→ **THE TASK**
Below are several entries. Transcribe exactly those lines that fall from the one with "exact ih _ hk" through the one with "(c : κ → ν) (l : List κ) (dflt", end lines included.

Stored data:
——
-- pv_equiv track=rewrite | github.com/TatianaMou/INST326-Project | src/irlib.py | summarize_condition_stats
-- ===== SOURCE A (Python) =====
-- def summarize_condition_stats(conditions):
--     """Return dict condition -> count."""
--     stats = {}
--     if type(conditions) != list:
--         return stats
--     for c in conditions:
--         name = str(c).lower()
--         if name in stats:
--             stats[name] = stats[name] + 1
--         else:
--             stats[name] = 1
--     return stats
-- ===== SOURCE B (Python) =====
-- def summarize_condition_stats(conditions):
--     """Return dict condition -> count."""
--     if type(conditions) != list:
--         return {}
--     lowered = [str(c).lower() for c in conditions]
--     # group equal names into contiguous runs of a sorted copy
--     counts = {}
--     run_name = None
--     run_len = 0
--     for name in sorted(lowered):
--         if name == run_name:
--             run_len += 1
--         else:
--             if run_len > 0:
--                 counts[run_name] = run_len
--             run_name = name
--             run_len = 1
--     if run_len > 0:
--         counts[run_name] = run_len
--     # emit in first-occurrence order, as dict insertion does in A
--     return {name: counts[name] for name in dict.fromkeys(lowered)}
-- ===== Notes on version B (the rewrite author's own statement) =====
-- stated objective: alternative
-- what changed: Replaces A's incremental hash-counter loop with sort-based grouping: lowercase once, sort a copy, compute each name's count as the length of its contiguous run in the sorted list, then emit the counts keyed in first-occurrence order via dict.fromkeys.
import Mathlib
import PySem

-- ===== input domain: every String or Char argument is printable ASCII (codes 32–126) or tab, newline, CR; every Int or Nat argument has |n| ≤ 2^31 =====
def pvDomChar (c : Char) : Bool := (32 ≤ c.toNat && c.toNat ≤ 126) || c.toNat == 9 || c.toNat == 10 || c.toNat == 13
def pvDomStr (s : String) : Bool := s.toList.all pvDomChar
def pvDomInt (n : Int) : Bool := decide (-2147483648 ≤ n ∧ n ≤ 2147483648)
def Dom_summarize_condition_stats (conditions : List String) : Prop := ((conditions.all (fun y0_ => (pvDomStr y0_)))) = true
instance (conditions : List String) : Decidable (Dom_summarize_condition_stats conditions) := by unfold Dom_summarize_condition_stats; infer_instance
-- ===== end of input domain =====

-- B replaces A's incremental hash-counter loop by sort-based grouping (sort a lowered copy,
-- take run lengths, re-key in first-occurrence order); alternative, not claimed faster.

-- ===== PORT A =====
-- the 'type(conditions) != list' guard is always false for conditions : List String, so the
-- early 'return stats' branch is unreachable and the loop is ported directly
def summarize_condition_stats (conditions : List String) : List (String × Int) :=
  let stats : PySem.Dict String Int := PySem.Dict.empty
  (conditions.foldl (fun stats c =>
      let name := PySem.Str.lower c
      if stats.contains name then stats.insert name (stats.getD name 0 + 1)
      else stats.insert name 1) stats).items

-- ===== PORT B =====
-- Source B's run-length loop over the sorted copy; run_name : Option String (None before the
-- first run).  Python's unguarded 'counts[run_name] = run_len' only executes with
-- run_len > 0, where run_name is never None, so '(runName.getD "")' is exact there.
def pv_runscan (counts : PySem.Dict String Int) (runName : Option String) (runLen : Int) :
    List String → PySem.Dict String Int
  | [] => if 0 < runLen then counts.insert (runName.getD "") runLen else counts
  | name :: rest =>
    if some name == runName then pv_runscan counts runName (runLen + 1) rest
    else
      let counts' := if 0 < runLen then counts.insert (runName.getD "") runLen else counts
      pv_runscan counts' (some name) 1 rest

-- same type-guard note as for A; 'counts[name]' never raises (every deduped name has a run),
-- ported as getD with default 0
def summarize_condition_stats_alt (conditions : List String) : List (String × Int) :=
  let lowered := conditions.map (fun c => PySem.Str.lower c)
  let counts := pv_runscan PySem.Dict.empty none 0 (PySem.List.sorted lowered (fun x => x) false)
  ((PySem.List.dedup lowered).foldl (fun d name => d.insert name (counts.getD name 0))
      (PySem.Dict.empty : PySem.Dict String Int)).items

-- ===== PRECONDITION & SPEC =====
def Spec_summarize_condition_stats (conditions : List String) (out : List (String × Int)) : Prop := out = summarize_condition_stats_alt conditions
instance (conditions : List String) (out : List (String × Int)) : Decidable (Spec_summarize_condition_stats conditions out) := by unfold Spec_summarize_condition_stats; infer_instance

-- ===== CLAIM (what is proved, stated in full; the proofs are below) =====
def Claim_equal_summarize_condition_stats : Prop := ∀ (conditions : List String), Dom_summarize_condition_stats conditions → Spec_summarize_condition_stats conditions (summarize_condition_stats conditions)

-- ===== LEMMAS AND PROOFS =====

-- the run scan in mid-run state (current run r seen n times, r ≤ everything still to come):
-- its dict answers n + count of r, the run length for every later name, and d's value otherwise
theorem pv_runscan_getD_some (s : List String) (d : PySem.Dict String Int) (r : String)
    (n : Int) (hn : 0 < n) (hr : ∀ x ∈ s, r ≤ x) (hs : s.Pairwise (· ≤ ·)) (k : String) :
    (pv_runscan d (some r) n s).getD k 0
      = if k = r then n + (s.count r : Int)
        else if 0 < s.count k then (s.count k : Int) else d.getD k 0 := by
  induction s generalizing d r n with
  | nil =>
    simp only [pv_runscan, if_pos hn, List.count_nil, Option.getD_some]
    by_cases hk : k = r
    · subst hk
      rw [PySem.Dict.getD_insert_self]
      simp
    · rw [PySem.Dict.getD_insert_of_ne (hne := hk)]
      simp [hk]
  | cons a t ih =>
    have hra : r ≤ a := hr a (by simp)
    have hrt : ∀ x ∈ t, r ≤ x := fun x hx => hr x (by simp [hx])
    have hat : ∀ x ∈ t, a ≤ x := fun x hx => (List.pairwise_cons.mp hs).1 x hx
    have hst : t.Pairwise (· ≤ ·) := (List.pairwise_cons.mp hs).2
    rw [pv_runscan]
    by_cases har : a = r
    · subst har
      simp only [beq_self_eq_true, if_true]
      rw [ih d a (n + 1) (by omega) hrt hst]
      by_cases hk : k = a
      · subst hk
        simp [List.count_cons_self]
        ring
      · have hak : ¬ a = k := fun h => hk h.symm
        simp [hak, hk]
    · have hlt : r < a := lt_of_le_of_ne hra (fun h => har h.symm)
      rw [if_neg (by simp [har])]
      simp only [Option.getD_some]
      simp only [if_pos hn]
      rw [ih (d.insert r n) a 1 (by omega) hat hst]
      have hrcnt : t.count r = 0 := by
        rw [List.count_eq_zero]
        intro hmem
        exact absurd (hat r hmem) (not_le.mpr hlt)
      by_cases hk : k = r
      · rw [hk]
        have hra' : ¬ r = a := fun h => har h.symm
        simp [hra', har, hrcnt, PySem.Dict.getD_insert_self]
      · by_cases hka : k = a
        · subst hka
          simp only [if_neg hk, List.count_cons_self]
          have hpos : (0:Nat) < t.count k + 1 := by omega
          rw [if_pos hpos]
          push_cast
          ring
        · have hcc : List.count k (a :: t) = List.count k t := by
            have hak : ¬ a = k := fun h => hka h.symm
            simp [hak]
          simp only [if_neg hka, if_neg hk, hcc]
          by_cases hmem : 0 < t.count k
          · rw [if_pos hmem, if_pos hmem]
          · rw [if_neg hmem, if_neg hmem]
            rw [PySem.Dict.getD_insert_of_ne (hne := hk)]

-- from the initial state the scan's dict answers exactly the count in the scanned list
theorem pv_runscan_getD (s : List String) (hs : s.Pairwise (· ≤ ·)) (k : String) :
    (pv_runscan PySem.Dict.empty none 0 s).getD k 0 = (s.count k : Int) := by
  cases s with
  | nil => simp [pv_runscan, PySem.Dict.getD_empty]
  | cons a t =>
    rw [pv_runscan]
    rw [if_neg (by simp)]
    simp only [if_neg (by omega : ¬ (0:Int) < 0)]
    rw [pv_runscan_getD_some t PySem.Dict.empty a 1 (by omega)
      (fun x hx => (List.pairwise_cons.mp hs).1 x hx) (List.pairwise_cons.mp hs).2 k]
    by_cases hk : k = a
    · subst hk
      simp [List.count_cons_self]
      ring
    · have hcc : List.count k (a :: t) = List.count k t := by
        have hak : ¬ a = k := fun h => hk h.symm
        simp [hak]
      simp only [if_neg hk, hcc]
      by_cases hmem : 0 < t.count k
      · rw [if_pos hmem]
      · rw [if_neg hmem, PySem.Dict.getD_empty]
        omega

-- folding constant-valued inserts leaves keys outside the list untouched
theorem pv_getD_foldl_insert_const_not_mem {κ ν : Type} [BEq κ] [LawfulBEq κ]
    (c : κ → ν) (l : List κ) (d : PySem.Dict κ ν) (k : κ) (h : k ∉ l) (dflt : ν) :
    (l.foldl (fun d x => d.insert x (c x)) d).getD k dflt = d.getD k dflt := by
  induction l generalizing d with
  | nil => rfl
  | cons x t ih =>
    simp only [List.mem_cons, not_or] at h
    simp only [List.foldl_cons]
    rw [ih _ h.2, PySem.Dict.getD_insert_of_ne (hne := h.1)]

-- a key in the list ends with its constant value
theorem pv_getD_foldl_insert_const_mem {κ ν : Type} [BEq κ] [LawfulBEq κ]
    (c : κ → ν) (l : List κ) (d : PySem.Dict κ ν) (k : κ) (h : k ∈ l) (dflt : ν) :
    (l.foldl (fun d x => d.insert x (c x)) d).getD k dflt = c k := by
  induction l generalizing d with
  | nil => simp at h
  | cons x t ih =>
    simp only [List.foldl_cons]
    by_cases hk : k ∈ t
    · exact ih _ hk
    · have hx : k = x := by
        cases List.mem_cons.mp h with
        | inl h => exact h
        | inr h => exact absurd h hk
      subst hx
      rw [pv_getD_foldl_insert_const_not_mem c t _ k hk dflt,
        PySem.Dict.getD_insert_self]

-- the items of the constant-valued insert fold, from empty
theorem pv_items_foldl_insert_const {κ ν : Type} [BEq κ] [LawfulBEq κ]
    (c : κ → ν) (l : List κ) (dflt : ν) :
    ((l.foldl (fun d x => d.insert x (c x)) (PySem.Dict.empty : PySem.Dict κ ν)).items)
      = (PySem.Set.ofList l).map (fun k => (k, c k)) := by
  have hnd : (l.foldl (fun d x => d.insert x (c x)) (PySem.Dict.empty : PySem.Dict κ ν)).keys.Nodup :=
    PySem.Dict.nodup_keys_foldl_insert l _ _ PySem.Dict.nodup_keys_empty
  have hkeys : (l.foldl (fun d x => d.insert x (c x)) (PySem.Dict.empty : PySem.Dict κ ν)).keys
      = PySem.Set.ofList l := by
    rw [PySem.Dict.keys_foldl_insert]
    rfl
  rw [PySem.Dict.items_eq_map_keys _ hnd dflt, hkeys]
  refine List.map_congr_left (fun k hk => ?_)
  have hkl : k ∈ l := (PySem.Set.mem_ofList l k).mp hk
  rw [pv_getD_foldl_insert_const_mem c l _ k hkl dflt]

-- A's branching step function is the getD-increment step
theorem pv_stepA_eq {κ : Type} [BEq κ] [LawfulBEq κ] :
    (fun (d : PySem.Dict κ Int) (x : κ) =>
        if d.contains x then d.insert x (d.getD x 0 + 1) else d.insert x 1)
      = fun d x => d.insert x (d.getD x 0 + 1) := by
  funext d x
  by_cases h : d.contains x = true
  · simp [h]
  · have h' : d.contains x = false := by
      cases hc : d.contains x
      · rfl
      · exact absurd hc h
    rw [PySem.Dict.getD_of_not_contains (h := h')]
    simp [h']

-- ===== VERDICT (by name: the statement is the Claim_ definition above) =====
theorem summarize_condition_stats_spec : Claim_equal_summarize_condition_stats := by
  intro conditions _
  unfold Spec_summarize_condition_stats summarize_condition_stats summarize_condition_stats_alt
  simp only
  have hA : (List.foldl (fun (stats : PySem.Dict String Int) c =>
        let name := PySem.Str.lower c
        if stats.contains name then stats.insert name (stats.getD name 0 + 1)
        else stats.insert name 1) PySem.Dict.empty conditions)
      = (List.foldl (fun (stats : PySem.Dict String Int) name =>
          if stats.contains name then stats.insert name (stats.getD name 0 + 1)
          else stats.insert name 1) PySem.Dict.empty
          (conditions.map (fun c => PySem.Str.lower c))) :=
    by rw [List.foldl_map]
  rw [hA, pv_stepA_eq, PySem.Dict.foldl_insert_getD_add_one_eq_counter,
    PySem.Dict.items_counter]
  set lowered := conditions.map (fun c => PySem.Str.lower c) with hlow
  rw [pv_items_foldl_insert_const
    (fun k => (pv_runscan PySem.Dict.empty none 0
        (PySem.List.sorted lowered (fun x => x) false)).getD k 0)
    (PySem.List.dedup lowered) 0]
  rw [PySem.List.dedup_eq_ofList, PySem.Set.ofList_ofList]
  refine List.map_congr_left (fun k hk => ?_)
  have hsorted : (PySem.List.sorted lowered (fun x => x) false).Pairwise (· ≤ ·) :=
    PySem.List.sorted_pairwise lowered (fun x => x)
  rw [pv_runscan_getD _ hsorted k]
  have hperm : (PySem.List.sorted lowered (fun x => x) false).Perm lowered :=
    PySem.List.sorted_perm lowered (fun x => x) false
  rw [hperm.count_eq]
——
→ **ANSWER BOX**
    · exact ih _ hk
    · have hx : k = x := by
        cases List.mem_cons.mp h with
        | inl h => exact h
        | inr h => exact absurd h hk
      subst hx
      rw [pv_getD_foldl_insert_const_not_mem c t _ k hk dflt,
        PySem.Dict.getD_insert_self]

-- the items of the constant-valued insert fold, from empty
theorem pv_items_foldl_insert_const {κ ν : Type} [BEq κ] [LawfulBEq κ]
    (c : κ → ν) (l : List κ) (dflt : ν) :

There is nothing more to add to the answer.